宮野真守 神山智洋を見て「俺ニセモノだった」としょんぼり&ライバル心!古田新太2人褒める

宮野真守 神山智洋を見て「俺ニセモノだった」としょんぼり&ライバル心!古田新太2人褒める1

(撮影:水華舞 (C)エッジライン/ニュースラウンジ)

 俳優・宮野真守が6月11日に東京・台場のEX THEATER ARIAKEで主演の2026年劇団☆新感線46周年興行・夏公演 SHINKANSEN☆RSP 怪奇骨董音楽劇『アケチコ!~蒸気の黒ダイヤ、あるいは狂気の島~』(演出:いのうえひでのり)取材会を『WEST.』神山智洋、俳優・古田新太とともに開催した。

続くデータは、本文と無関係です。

-- pv_equiv track=rewrite | github.com/weizhixiaoyi/leetcode | nowcoder/company/0824-360/01.py | solve
-- ===== SOURCE A (Python) =====
-- def solve(s):
--     s_len = len(s)
--     s_rev = s[::-1]
--     if s_rev != s:
--         return False
--     s_could = ['A', 'H', 'I', 'M', 'O', 'T', 'V', 'W', 'X', 'Y']
--     for i in range(s_len):
--         if s[i] not in s_could:
--             return False
--     return True
-- ===== SOURCE B (Python) =====
-- ALLOWED = frozenset('AHIMOTVWXY')
--
-- def solve(s):
--     i, j = 0, len(s) - 1
--     while i <= j:
--         if s[i] != s[j] or s[i] not in ALLOWED or s[j] not in ALLOWED:
--             return False
--         i += 1
--         j -= 1
--     return True
-- ===== Notes on version B (the rewrite author's own statement) =====
-- stated objective: simpler
-- what changed: Replaces A's reverse-then-compare pass plus a second full membership loop with a single two-pointer scan that checks the mirror equality and the allowed-set membership of both ends in one pass, without building a reversed string.
import Mathlib
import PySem

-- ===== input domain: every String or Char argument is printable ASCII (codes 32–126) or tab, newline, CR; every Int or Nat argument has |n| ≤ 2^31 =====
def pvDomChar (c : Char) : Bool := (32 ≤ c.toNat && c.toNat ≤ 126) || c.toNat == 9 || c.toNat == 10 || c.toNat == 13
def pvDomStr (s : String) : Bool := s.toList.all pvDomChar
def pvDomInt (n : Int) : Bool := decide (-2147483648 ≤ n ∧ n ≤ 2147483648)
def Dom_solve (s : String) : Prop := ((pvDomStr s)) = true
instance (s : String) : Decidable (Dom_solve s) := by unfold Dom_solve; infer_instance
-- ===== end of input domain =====

-- B replaces A's reverse-then-compare pass plus a second membership loop with one two-pointer scan (simpler).

-- ===== PORT A =====
-- s_could = ['A', 'H', 'I', 'M', 'O', 'T', 'V', 'W', 'X', 'Y']
def sCould : List Char := ['A', 'H', 'I', 'M', 'O', 'T', 'V', 'W', 'X', 'Y']

-- the loop 'for i in range(s_len): if s[i] not in s_could: return False'
-- (fuel = remaining iterations, a pure totality guard: fuel ≥ len - i always holds at the call)
def solveLoopA (fuel : Nat) (l : List Char) (i : Nat) : Bool :=
  match fuel with
  | 0 => true
  | fuel + 1 =>
    if h : i < l.length then
      if l[i] ∉ sCould then false
      else solveLoopA fuel l (i + 1)
    else true

def solve (s : String) : Bool :=
  let l := s.toList
  let sRev := l.reverse          -- s[::-1] (PySem.List.slice?_none_none_neg_one)
  if sRev ≠ l then false
  else solveLoopA l.length l 0

-- ===== PORT B =====
-- ALLOWED = frozenset('AHIMOTVWXY')
def allowedB : PySem.Set Char := PySem.Set.ofList "AHIMOTVWXY".toList

-- the 'while i <= j' two-pointer loop; pyGetD is exact here: every call keeps 0 ≤ i ≤ j < len
-- (fuel = remaining iterations, a pure totality guard: fuel ≥ j + 1 - i always holds at the call)
def solveAltLoop (fuel : Nat) (l : List Char) (i j : Int) : Bool :=
  match fuel with
  | 0 => true
  | fuel + 1 =>
    if i ≤ j then
      if PySem.List.pyGetD l i ' ' != PySem.List.pyGetD l j ' '
          || !(PySem.Set.contains allowedB (PySem.List.pyGetD l i ' '))
          || !(PySem.Set.contains allowedB (PySem.List.pyGetD l j ' ')) then false
      else solveAltLoop fuel l (i + 1) (j - 1)
    else true

def solve_alt (s : String) : Bool :=
  let l := s.toList
  solveAltLoop l.length l 0 (l.length - 1)

-- ===== PRECONDITION & SPEC =====
def Spec_solve (s : String) (out : Bool) : Prop := out = solve_alt s
instance (s : String) (out : Bool) : Decidable (Spec_solve s out) := by unfold Spec_solve; infer_instance

-- ===== CLAIM (what is proved, stated in full; the proofs are below) =====
def Claim_equal_solve : Prop := ∀ (s : String), Dom_solve s → Spec_solve s (solve s)

-- ===== LEMMAS AND PROOFS =====

theorem mem_allowedB (c : Char) : c ∈ allowedB ↔ c ∈ sCould := by
  simp [allowedB, sCould, PySem.Set.ofList]

theorem loopA_iff (l : List Char) : ∀ (d i : Nat), l.length ≤ i + d →
    (solveLoopA d l i = true ↔ ∀ k (h : k < l.length), i ≤ k → l[k] ∈ sCould) := by
  intro d
  induction d with
  | zero =>
    intro i hd
    constructor
    · intro _ k hk hik; omega
    · intro _; rfl
  | succ d ih =>
    intro i hd
    rw [solveLoopA]
    by_cases h : i < l.length
    · simp only [dif_pos h]
      by_cases hm : l[i] ∈ sCould
      · rw [if_neg (by simp [hm])]
        rw [ih (i + 1) (by omega)]
        constructor
        · intro hall k hk hik
          rcases Nat.eq_or_lt_of_le hik with rfl | hlt
          · exact hm
          · exact hall k hk hlt
        · intro hall k hk hik; exact hall k hk (by omega)
      · rw [if_pos hm]
        constructor
        · intro hfalse; cases hfalse
        · intro hall; exact absurd (hall i h le_rfl) hm
    · simp only [dif_neg h]
      constructor
      · intro _ k hk hik; omega
      · intro _; trivial

theorem loopB_iff (l : List Char) : ∀ (k : Nat) (i j : Int), 0 ≤ i → j < l.length →
    j + 1 - i ≤ (k : Int) →
    (solveAltLoop k l i j = true ↔
      ∀ m : Nat, i ≤ (m : Int) → (m : Int) ≤ j →
        PySem.List.pyGetD l m ' ' = PySem.List.pyGetD l (i + j - m) ' ' ∧
        PySem.List.pyGetD l m ' ' ∈ sCould) := by
  intro k
  induction k with
  | zero =>
    intro i j hi hj hk
    constructor
    · intro _ m h1 h2; omega
    · intro _; rfl
  | succ k ih =>
    intro i j hi hj hk
    by_cases hij : i ≤ j
    · rw [solveAltLoop, if_pos hij]
      by_cases hgood : PySem.List.pyGetD l i ' ' = PySem.List.pyGetD l j ' ' ∧
          PySem.List.pyGetD l i ' ' ∈ sCould ∧ PySem.List.pyGetD l j ' ' ∈ sCould
      · obtain ⟨hab, ha, hb⟩ := hgood
        rw [if_neg (by simp [hab, mem_allowedB, hb])]
        rw [ih (i + 1) (j - 1) (by omega) (by omega) (by omega)]
        constructor
        · intro hall m h1 h2
          rcases eq_or_lt_of_le h1 with hmi | hmi
          · rw [← hmi, show i + j - i = j by ring]
            exact ⟨hab, ha⟩
          · rcases eq_or_lt_of_le h2 with hmj | hmj
            · rw [hmj, show i + j - j = i by ring]
              exact ⟨hab.symm, hb⟩
            · have := hall m (by omega) (by omega)
              rwa [show i + 1 + (j - 1) - (m : Int) = i + j - m by ring] at this
        · intro hall m h1 h2
          have := hall m (by omega) (by omega)
          rwa [show i + j - (m : Int) = i + 1 + (j - 1) - m by ring] at this
      · rw [if_pos (by
          rcases not_and_or.mp hgood with hab | hmem
          · simp [bne_iff_ne, hab]
          · rcases not_and_or.mp hmem with ha | hb
            · simp [mem_allowedB, ha]
            · simp [mem_allowedB, hb])]
        constructor
        · intro hfalse; cases hfalse
        · intro hall
          have hji : (0 : Int) ≤ j := le_trans hi hij
          have h1 := hall i.toNat (by omega) (by omega)
          have h2 := hall j.toNat (by omega) (by omega)
          rw [Int.toNat_of_nonneg hi, show i + j - i = j by ring] at h1
          rw [Int.toNat_of_nonneg hji, show i + j - j = i by ring] at h2
          exact (hgood ⟨h1.1, h1.2, h2.2⟩).elim
    · rw [solveAltLoop, if_neg hij]
      constructor
      · intro _ m h1 h2; omega
      · intro _; rfl

theorem pyGetD_idx (l : List Char) (m : Nat) (hm : m < l.length) :
    PySem.List.pyGetD l (m : Int) ' ' = l[m] := by
  rw [PySem.List.pyGetD_natCast]
  exact List.getD_eq_getElem l ' ' hm

theorem solve_spec : Claim_equal_solve := by
  intro s _
  unfold Spec_solve solve solve_alt
  dsimp only
  set l := s.toList with hl
  set n := l.length with hn
  rw [Bool.eq_iff_iff]
  rw [loopB_iff l n 0 ((n : Int) - 1) (by omega) (by omega) (by omega)]
  by_cases hrev : l.reverse = l
  · rw [if_neg (by simpa using hrev)]
    rw [loopA_iff l n 0 (by omega)]
    constructor
    · intro hall m h0 hmn
      have hm : m < n := by omega
      have hmn' : n - 1 - m < n := by omega
      rw [show (0 : Int) + ((n : Int) - 1) - (m : Int) = ((n - 1 - m : Nat) : Int) by omega]
      rw [pyGetD_idx l m hm, pyGetD_idx l (n - 1 - m) hmn']
      refine ⟨?_, hall m hm (Nat.zero_le m)⟩
      have e1 : l.reverse[m]'(by simpa using hm) = l[m]'hm :=
        List.getElem_of_eq hrev (by simpa using hm)
      have e2 : l.reverse[m]'(by simpa using hm) = l[l.length - 1 - m]'(by omega) :=
        List.getElem_reverse _
      rw [← e1, e2]
    · intro hall k hk _
      have := hall k (by omega) (by omega)
      rw [pyGetD_idx l k hk] at this
      exact this.2
  · rw [if_pos (by simpa using hrev)]
    constructor
    · intro hfalse
      exact absurd hfalse (by simp)
    · intro hall
      refine (hrev (List.ext_getElem (by simp) (fun k h1 h2 => ?_))).elim
      have hk : k < n := h2
      have key := hall k (by omega) (by omega)
      rw [show (0 : Int) + ((n : Int) - 1) - (k : Int) = ((n - 1 - k : Nat) : Int) by omega] at key
      rw [pyGetD_idx l k hk, pyGetD_idx l (n - 1 - k) (by omega)] at key
      have e2 : l.reverse[k]'h1 = l[l.length - 1 - k]'(by omega) :=
        List.getElem_reverse _
      rw [e2]
      exact key.1.symm
-- pv_equiv track=rewrite | github.com/EnormousHammer/Canoil-Portal | generate_item_descriptions_list.py | extract_descriptions
-- ===== SOURCE A (Python) =====
-- def extract_descriptions(items):
--     """Extract all item descriptions"""
--     descriptions = []
--     for item in items:
--         description = item.get('Description', '').strip()
--         if description:  # Only add non-empty descriptions
--             descriptions.append(description)
--
--     # Remove duplicates while preserving order
--     seen = set()
--     unique_descriptions = []
--     for desc in descriptions:
--         if desc not in seen:
--             seen.add(desc)
--             unique_descriptions.append(desc)
--
--     return sorted(unique_descriptions)  # Sort alphabetically
-- ===== SOURCE B (Python) =====
-- def extract_descriptions(items):
--     """Extract all item descriptions"""
--     # Collect non-empty stripped descriptions (duplicates allowed), sort them,
--     # then drop duplicates in one adjacent-comparison pass.
--     stripped = [item.get('Description', '').strip() for item in items]
--     descs = sorted(d for d in stripped if d)
--     out = []
--     prev = None
--     for d in descs:
--         if prev != d:
--             out.append(d)
--             prev = d
--     return out
-- ===== Notes on version B (the rewrite author's own statement) =====
-- stated objective: alternative
-- what changed: Dedup-with-hash-set-then-sort is replaced by sort-first-then-adjacent-dedup: duplicates are removed by comparing each sorted element with the previously kept one, so no set is maintained.
import Mathlib
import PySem

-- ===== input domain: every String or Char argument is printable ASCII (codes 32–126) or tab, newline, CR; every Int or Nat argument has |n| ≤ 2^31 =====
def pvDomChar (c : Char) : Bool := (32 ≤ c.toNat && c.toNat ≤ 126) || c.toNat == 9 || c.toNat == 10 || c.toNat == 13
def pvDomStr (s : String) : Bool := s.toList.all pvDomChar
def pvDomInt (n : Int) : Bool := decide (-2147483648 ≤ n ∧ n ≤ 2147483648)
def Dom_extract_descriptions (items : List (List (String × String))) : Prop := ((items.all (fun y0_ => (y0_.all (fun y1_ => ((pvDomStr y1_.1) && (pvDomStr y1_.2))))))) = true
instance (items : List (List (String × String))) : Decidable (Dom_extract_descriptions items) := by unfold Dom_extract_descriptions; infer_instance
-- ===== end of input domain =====

-- B replaces A's ordered hash-set dedup followed by a sort with a sort followed by a
-- single adjacent-comparison dedup pass (objective: alternative; same cost).

-- ===== PORT A =====
def extract_descriptions (items : List (List (String × String))) : List String :=
  let descriptions := items.foldl (fun acc item =>
    let description := PySem.Str.strip ((PySem.Dict.mk item).getD "Description" "")
    if description ≠ "" then acc ++ [description] else acc) []
  let st := descriptions.foldl (fun (st : PySem.Set String × List String) desc =>
    if ¬ PySem.Set.contains st.1 desc then (PySem.Set.add st.1 desc, st.2 ++ [desc]) else st)
    (PySem.Set.empty, [])
  PySem.List.sorted st.2 (fun x => x) false

-- ===== PORT B =====
def extract_descriptions_alt (items : List (List (String × String))) : List String :=
  let stripped := items.map (fun item => PySem.Str.strip ((PySem.Dict.mk item).getD "Description" ""))
  let descs := PySem.List.sorted (stripped.filter (fun d => d ≠ "")) (fun x => x) false
  let st := descs.foldl (fun (st : List String × Option String) d =>
    if st.2 ≠ some d then (st.1 ++ [d], some d) else st) ([], none)
  st.1

-- ===== PRECONDITION & SPEC =====
def Spec_extract_descriptions (items : List (List (String × String))) (out : List String) : Prop := out = extract_descriptions_alt items
instance (items : List (List (String × String))) (out : List String) : Decidable (Spec_extract_descriptions items out) := by unfold Spec_extract_descriptions; infer_instance

-- ===== CLAIM (what is proved, stated in full; the proofs are below) =====
def Claim_equal_extract_descriptions : Prop := ∀ (items : List (List (String × String))), Dom_extract_descriptions items → Spec_extract_descriptions items (extract_descriptions items)

-- ===== LEMMAS AND PROOFS =====

-- A's dedup-loop body, named for the proofs (definitionally the lambda in the port of A).
def pvStepA (st : PySem.Set String × List String) (desc : String) : PySem.Set String × List String :=
  if ¬ PySem.Set.contains st.1 desc then (PySem.Set.add st.1 desc, st.2 ++ [desc]) else st

theorem pvStepA_pair (s : PySem.Set String) (l : List String) (d : String) :
    pvStepA (s, l) d = if d ∈ s then (s, l) else (s ++ [d], l ++ [d]) := by
  unfold pvStepA
  by_cases h : d ∈ s <;> simp [h, PySem.Set.add, PySem.Set.contains]

-- A's dedup loop keeps its seen-set equal to its output list …
theorem pvA_loop_diag (ds : List String) (s : List String) :
    ds.foldl pvStepA (s, s) = (ds.foldl PySem.Set.add s, ds.foldl PySem.Set.add s) := by
  induction ds generalizing s with
  | nil => rfl
  | cons a t ih =>
    simp only [List.foldl_cons, pvStepA_pair]
    by_cases h : a ∈ s
    · rw [if_pos h, show PySem.Set.add s a = s from by simp [PySem.Set.add, PySem.Set.contains, h]]
      exact ih s
    · rw [if_neg h, show PySem.Set.add s a = s ++ [a] from by simp [PySem.Set.add, PySem.Set.contains, h]]
      exact ih (s ++ [a])

-- … so its output list is exactly set(ds) in first-occurrence order.
theorem pvA_loop (ds : List String) :
    (ds.foldl pvStepA (PySem.Set.empty, [])).2 = PySem.Set.ofList ds := by
  rw [PySem.Set.ofList_eq_foldl]
  exact congrArg Prod.snd (pvA_loop_diag ds [])

-- B's adjacent-dedup-loop body, named for the proofs (definitionally the lambda in the port of B).
def pvStep (st : List String × Option String) (d : String) : List String × Option String :=
  if st.2 ≠ some d then (st.1 ++ [d], some d) else st

theorem pvStep_pair (acc : List String) (p : Option String) (d : String) :
    pvStep (acc, p) d = if p = some d then (acc, p) else (acc ++ [d], some d) := by
  unfold pvStep
  by_cases h : p = some d <;> simp [h]

def pvAdj (l : List String) (p : Option String) : List String :=
  (l.foldl pvStep ([], p)).1

theorem pvAdj_acc (l : List String) (p : Option String) (acc : List String) :
    (l.foldl pvStep (acc, p)).1 = acc ++ pvAdj l p := by
  induction l generalizing p acc with
  | nil => simp [pvAdj]
  | cons a t ih =>
    by_cases h : p = some a
    · simp only [List.foldl_cons, pvStep_pair, if_pos h]
      rw [ih p acc]
      congr 1
      simp only [pvAdj, List.foldl_cons, pvStep_pair, if_pos h]
    · simp only [List.foldl_cons, pvStep_pair, if_neg h]
      rw [ih (some a) (acc ++ [a])]
      have hr : pvAdj (a :: t) p = [a] ++ pvAdj t (some a) := by
        simp only [pvAdj, List.foldl_cons, pvStep_pair, if_neg h, List.nil_append]
        exact ih (some a) [a]
      rw [hr, List.append_assoc]

theorem pvAdj_cons_eq (a : String) (t : List String) (p : Option String) (h : p = some a) :
    pvAdj (a :: t) p = pvAdj t p := by
  simp only [pvAdj, List.foldl_cons, pvStep_pair, if_pos h]

theorem pvAdj_cons_ne (a : String) (t : List String) (p : Option String) (h : p ≠ some a) :
    pvAdj (a :: t) p = a :: pvAdj t (some a) := by
  simp only [pvAdj, List.foldl_cons, pvStep_pair, if_neg h, List.nil_append]
  exact pvAdj_acc t (some a) [a]

-- Membership in the adjacent-dedup of a ≤-sorted list.
theorem pvAdj_mem (l : List String) (p : Option String)
    (hs : l.Pairwise (· ≤ ·)) (hp : ∀ v, p = some v → ∀ x ∈ l, v ≤ x) (x : String) :
    x ∈ pvAdj l p ↔ x ∈ l ∧ p ≠ some x := by
  induction l generalizing p with
  | nil => simp [pvAdj]
  | cons a t ih =>
    rcases List.pairwise_cons.mp hs with ⟨ha, hst⟩
    have hp' : ∀ v, (some a : Option String) = some v → ∀ x ∈ t, v ≤ x := by
      rintro v hv y hy; cases hv; exact ha y hy
    by_cases h : p = some a
    · rw [pvAdj_cons_eq a t p h, h]
      rw [show pvAdj t (some a) = pvAdj t p from by rw [h]]
      rw [h] at hp ⊢
      rw [ih (some a) hst hp']
      constructor
      · rintro ⟨hxt, hax⟩; exact ⟨List.mem_cons_of_mem _ hxt, hax⟩
      · rintro ⟨hxl, hpx⟩
        rcases List.mem_cons.mp hxl with rfl | hxt
        · exact absurd rfl hpx
        · exact ⟨hxt, hpx⟩
    · rw [pvAdj_cons_ne a t p h]
      rw [List.mem_cons, ih (some a) hst hp']
      constructor
      · rintro (rfl | ⟨hxt, hax⟩)
        · exact ⟨List.mem_cons_self, fun hpx => h (by simpa using hpx.symm ▸ hpx)⟩
        · refine ⟨List.mem_cons_of_mem _ hxt, ?_⟩
          intro hpx
          have h1 : x ≤ a := hp x hpx a List.mem_cons_self
          have h2 : a ≤ x := ha x hxt
          exact hax (by rw [le_antisymm h2 h1])
      · rintro ⟨hxl, hpx⟩
        rcases List.mem_cons.mp hxl with rfl | hxt
        · exact Or.inl rfl
        · by_cases hax : a = x
          · exact Or.inl hax.symm
          · exact Or.inr ⟨hxt, by simpa [eq_comm] using hax⟩

-- The adjacent-dedup of a ≤-sorted list is strictly increasing.
theorem pvAdj_pairwise (l : List String) (p : Option String)
    (hs : l.Pairwise (· ≤ ·)) (hp : ∀ v, p = some v → ∀ x ∈ l, v ≤ x) :
    (pvAdj l p).Pairwise (· < ·) := by
  induction l generalizing p with
  | nil => simp [pvAdj]
  | cons a t ih =>
    rcases List.pairwise_cons.mp hs with ⟨ha, hst⟩
    have hp' : ∀ v, (some a : Option String) = some v → ∀ x ∈ t, v ≤ x := by
      rintro v hv y hy; cases hv; exact ha y hy
    by_cases h : p = some a
    · rw [pvAdj_cons_eq a t p h, show pvAdj t p = pvAdj t (some a) from by rw [h]]
      exact ih (some a) hst hp'
    · rw [pvAdj_cons_ne a t p h]
      refine List.pairwise_cons.mpr ⟨?_, ih (some a) hst hp'⟩
      intro y hy
      rcases (pvAdj_mem t (some a) hst hp' y).mp hy with ⟨hyt, hay⟩
      exact lt_of_le_of_ne (ha y hyt) (by simpa [eq_comm] using hay)

-- ===== VERDICT (by name: the statement is the Claim_ definition above) =====
theorem extract_descriptions_spec : Claim_equal_extract_descriptions := by
  intro items _
  unfold Spec_extract_descriptions extract_descriptions extract_descriptions_alt
  simp only []
  set f : List (String × String) → String :=
    fun item => PySem.Str.strip ((PySem.Dict.mk item).getD "Description" "") with hf
  -- the collected list of non-empty descriptions is the same on both sides
  have hcol : items.foldl (fun acc item =>
      if f item ≠ "" then acc ++ [f item] else acc) [] =
      (items.map f).filter (fun d => d ≠ "") := by
    rw [PySem.List.foldl_append_ite (fun item => f item ≠ "") f]
    simp [List.filter_map, Function.comp_def]
  set ds : List String := (items.map f).filter (fun d => d ≠ "") with hds
  rw [hcol]
  -- A's dedup loop yields set(ds)
  rw [show (fun (st : PySem.Set String × List String) desc =>
      if ¬ PySem.Set.contains st.1 desc then (PySem.Set.add st.1 desc, st.2 ++ [desc]) else st)
      = pvStepA from rfl]
  rw [pvA_loop ds]
  -- B's loop is pvAdj over the sorted list
  rw [show (fun (st : List String × Option String) d =>
      if st.2 ≠ some d then (st.1 ++ [d], some d) else st) = pvStep from rfl]
  set sds := PySem.List.sorted ds (fun x => x) false with hsds
  show PySem.List.sorted (PySem.Set.ofList ds) (fun x => x) false = pvAdj sds none
  have hsort : sds.Pairwise (· ≤ ·) := PySem.List.sorted_pairwise ds (fun x => x)
  have hpnone : ∀ v : String, (none : Option String) = some v → ∀ x ∈ sds, v ≤ x := by
    rintro v hv; cases hv
  have hBmem : ∀ x, x ∈ pvAdj sds none ↔ x ∈ ds := by
    intro x
    rw [pvAdj_mem sds none hsort hpnone x]
    simp [hsds, PySem.List.mem_sorted]
  have hBpw : (pvAdj sds none).Pairwise (· < ·) := pvAdj_pairwise sds none hsort hpnone
  have hBnodup : (pvAdj sds none).Nodup := hBpw.imp ne_of_lt
  have hperm : (pvAdj sds none).Perm (PySem.Set.ofList ds) := by
    rw [List.perm_ext_iff_of_nodup hBnodup (PySem.Set.nodup_ofList ds)]
    intro x
    rw [hBmem x, PySem.Set.mem_ofList]
  exact PySem.List.sorted_eq_of_perm_of_pairwise_lt (key := fun x : String => x) _ _ hperm hBpw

 物語の舞台は、大正浪漫を感じる時代設定と江戸川乱歩が描いたようなほの暗い匂いが漂うスチームパンクの世界。登場するのは2人の探偵とそれを取り巻く一癖も二癖もある変な人物たち……と深まる謎《ミステリー》。これまでの新感線とは一風変わったアングラの色も滲ませつつ、“Rシリーズ”ならではの生バンドの演奏で、歌あり、踊りあり、アクションありのドタバタ音楽活劇ミステリー。

 明日に初日を控え、宮野は、「とっても緊張しております。でも、ついに開演するんだなというふうに思うと非常に楽しみで仕方がない気持ちもあるんです。カンパニー一丸となって作ってきて、今回の話はテクニカルな部分で複雑なことが多いので、なんとかかんとかみんなで力を合わせて知恵を出し合って、面白いものを作ってきたつもりなので、お客さんに楽しんでもらえるものになっていればいいなというふうに思っております」と心境を。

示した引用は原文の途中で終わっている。